Timing is everything when loking for wildlife, and we’d been picked up at our hotel at 5:30 that morning by our guide -- a tiger expert (and lawyer, curiously enough) named Mahesh Chaudhary -- and a few minutes later found ourselves in a knot of Jeeps at the ancient stone gate that leads into the reserve.

You can’t get into Ranthambhore without a reservation (fewer than 500 visitors are allowed in every day) and we have to wait for the rangers to check our names and tell us which zone we’ll be allowed into. This is a key question, and Mahesh has been a little anxious about it.  Only about a quarter of the reserve is open to tourists, he tells us, and that area is divided into six zones, some of which are virtually tiger-free. But we get Zone 4, and Mahesh gives us a relieved smile. “A very good zone!” he says. “I think we will see a tiger today.”

Maybe. But we know that, realistically, the chances are slim.  Most visitors, in fact, never get to see a single tiger.  There are only about 35 in the whole reserve, and they tend to stay in a core area where humans are not allowed. Only a dozen or so live in the tourist zones, and they’re notoriously solitary creatures, spending most of their time hidden in the forest, sleeping. On the plus side, we’ve come in April; it’s the hot season, and many of the trees have lost their leaves, making tiger spotting easier. We might get lucky. But we know that at best, we’ll probably only get a distant glimpse.

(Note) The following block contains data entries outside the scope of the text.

lemma extendF_eq (G H : List (List Int)) : ∀ (gas : Nat) (f : List Int),
    f.length + gas = G.length → (∀ x ∈ f, 0 ≤ x) → okPrefix G H f →
    extendF G H gas f
      = ((List.range (H.length ^ gas)).map (fun v => f ++ msList gas H.length v)).find?
          (fun g => (edges G).all (homoOkA H g)) := by
  intro gas
  induction gas with
  | zero =>
      intro f hlen hnn hpre
      have hfl : f.length = G.length := by omega
      have hmap : (List.range (H.length ^ 0)).map (fun v => f ++ msList 0 H.length v) = [f] := by
        simp [msList, digRev]
      rw [extendF, hmap]
      have hok : (edges G).all (homoOkA H f) = true := by
        have : okA G H f = true := (okA_iff G H f).mpr
          (fun a b hab hbn hent => hpre a b hab (by omega) hent)
        exact this
      exact (List.find?_cons_of_pos (p := fun g => (edges G).all (homoOkA H g)) (l := []) hok).symm
  | succ gas ih =>
      intro f hlen hnn hpre
      have hpow : H.length ^ (gas + 1) = H.length * H.length ^ gas := by ring
      rw [extendF, hpow, range_mul_flatMap, List.map_flatMap, find?_flatMap]
      apply findSome?_congr
      intro t ht
      have htm : t < H.length := List.mem_range.mp ht
      rw [List.map_map]
      have hmap : (List.range (H.length ^ gas)).map
            ((fun v => f ++ msList (gas + 1) H.length v) ∘ (fun r => t * H.length ^ gas + r))
          = (List.range (H.length ^ gas)).map
            (fun r => (f ++ [(t : Int)]) ++ msList gas H.length r) := by
        apply List.map_congr_left
        intro r hr
        simp only [Function.comp_apply]
        rw [msList_succ gas H.length t r htm (List.mem_range.mp hr)]
        simp
      rw [hmap]
      by_cases hc : consB G H f t = true
      · rw [if_pos hc]
        exact ih (f ++ [(t : Int)])
          (by simp only [List.length_append, List.length_cons, List.length_nil]; omega)
          (by intro x hx
              rcases List.mem_append.mp hx with h | h
              · exact hnn x h
              · simp at h; subst h; exact Int.natCast_nonneg t)
          (okPrefix_extend G H f t hnn hpre hc)
      · rw [if_neg hc]
        symm
        rw [List.find?_eq_none]
        intro g hg hall
        obtain ⟨r, hr, rfl⟩ := List.mem_map.mp hg
        have hnotall : ¬ (∀ i : Nat, i < f.length → entG G i f.length ≠ 0 →
            (H.getD (f.getD i 0).toNat []).getD t 0 ≠ 0) := by
          rw [← consB_iff]; exact hc
        push Not at hnotall
        obtain ⟨i, hi, hent, hzero⟩ := hnotall
        have hok := (okA_iff G H _).mp hall i f.length hi (by omega) hent
        have h1 : pvAt ((f ++ [(t : Int)]) ++ msList gas H.length r) (i : Int) = f.getD i 0 := by
          rw [List.append_assoc]
          exact pvAt_append_lt f _ i hi
        have h2 : pvAt ((f ++ [(t : Int)]) ++ msList gas H.length r)
            ((f.length : Nat) : Int) = (t : Int) := pvAt_append_mid f _ _
        rw [h1, h2, entH_toNat H _ t (getD_nonneg_of_mem f i hi hnn)] at hok
        exact hok hzero

theorem verify_homo_spec : Claim_equal_verify_homo := by
  intro G H _ hpre
  unfold Spec_verify_homo
  obtain ⟨h1, -, -⟩ := hpre
  have hm : 0 < H.length ∨ G.length = 0 := by
    rcases h1 with h | h
    · right; simp [h]
    · left; exact List.length_pos_iff.mpr h
  unfold verify_homo verify_homo_alt
  rw [gen_func_eq G.length H.length hm,
    extendF_eq G H G.length [] (by simp) (by simp)
      (by intro a b hab hbl hent; simp at hbl)]
  simp only [List.nil_append]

The rangers wave us through the gate, and we set off up a twisting road into the park. Tigers aside, Ranthambhore is a spectacularly beautiful place, full of plunging gorges and jaw-dropping views surrounding the ruins of a 10th-century fort. We veer down a dirt track into the forest, and animals start to appear: a delicate sambar deer with upward-curving horns, black-faced lemur monkeys in the branches of a dhok tree, a herd of Chinkara gazelles on the ridge of a distant hill.

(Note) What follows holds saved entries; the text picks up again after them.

-- pv_equiv track=rewrite | github.com/itselavia/local-ai-usage-dashboard | dashboard/estimates.py | claude_pricing_key
-- ===== SOURCE A (Python) =====
-- CLAUDE_MODEL_LABELS = {
--     "claude-opus-4-6": "Claude Opus 4.6",
--     "claude-opus-4-5": "Claude Opus 4.5",
--     "claude-opus-4-1": "Claude Opus 4.1",
--     "claude-opus-4": "Claude Opus 4",
--     "claude-sonnet-4-6": "Claude Sonnet 4.6",
--     "claude-sonnet-4-5": "Claude Sonnet 4.5",
--     "claude-sonnet-4": "Claude Sonnet 4",
--     "claude-sonnet-3-7": "Claude Sonnet 3.7",
--     "claude-haiku-4-5": "Claude Haiku 4.5",
--     "claude-haiku-3-5": "Claude Haiku 3.5",
--     "claude-haiku-3": "Claude Haiku 3",
-- }
--
-- def claude_pricing_key(model: str) -> str | None:
--     normalized = (model or "").strip().lower()
--     if not normalized or normalized.startswith("<"):
--         return None
--
--     for key in CLAUDE_MODEL_LABELS:
--         if normalized == key or normalized.startswith(f"{key}-"):
--             return key
--
--     return None
-- ===== SOURCE B (Python) =====
-- CLAUDE_MODEL_LABELS = {
--     "claude-opus-4-6": "Claude Opus 4.6",
--     "claude-opus-4-5": "Claude Opus 4.5",
--     "claude-opus-4-1": "Claude Opus 4.1",
--     "claude-opus-4": "Claude Opus 4",
--     "claude-sonnet-4-6": "Claude Sonnet 4.6",
--     "claude-sonnet-4-5": "Claude Sonnet 4.5",
--     "claude-sonnet-4": "Claude Sonnet 4",
--     "claude-sonnet-3-7": "Claude Sonnet 3.7",
--     "claude-haiku-4-5": "Claude Haiku 4.5",
--     "claude-haiku-3-5": "Claude Haiku 3.5",
--     "claude-haiku-3": "Claude Haiku 3",
-- }
--
-- def claude_pricing_key(model: str) -> str | None:
--     normalized = (model or "").strip().lower()
--     if not normalized or normalized.startswith("<"):
--         return None
--
--     parts = normalized.split("-")
--     for i in range(len(parts), 0, -1):
--         candidate = "-".join(parts[:i])
--         if candidate in CLAUDE_MODEL_LABELS:
--             return candidate
--
--     return None
-- ===== Notes on version B (the rewrite author's own statement) =====
-- stated objective: alternative
-- what changed: Instead of scanning the pricing dict testing each key as an exact or dash-prefix match against the model string, B splits the normalized model on dashes and walks its dash-prefixes from longest to shortest, looking each one up in the dict.
import Mathlib
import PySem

It's Edenic -- but it wasn't always so.  Ranthambhore was a battleground for more than six centuries, the scene of one bloody invasion after another.  In the 17th century, the area passed to the Maharajas of Jaipur, who turned it into a tiger-hunting reserve, and in 1955 the government made it a wildlife sanctuary.  Since then, an astonishing array of animals has come to flourish, and as we lurch over the trails we come across the tracks of a sloth bear, see a pair of mongooses dart across the road, and watch a brilliantly colored kingfisher dive into a pond full of crocodiles. Egrets pose at the edge of a far-off marsh, and a peacock, startled by our jeep, lurches into the air with an indignant squawk.

But . . . no tigers.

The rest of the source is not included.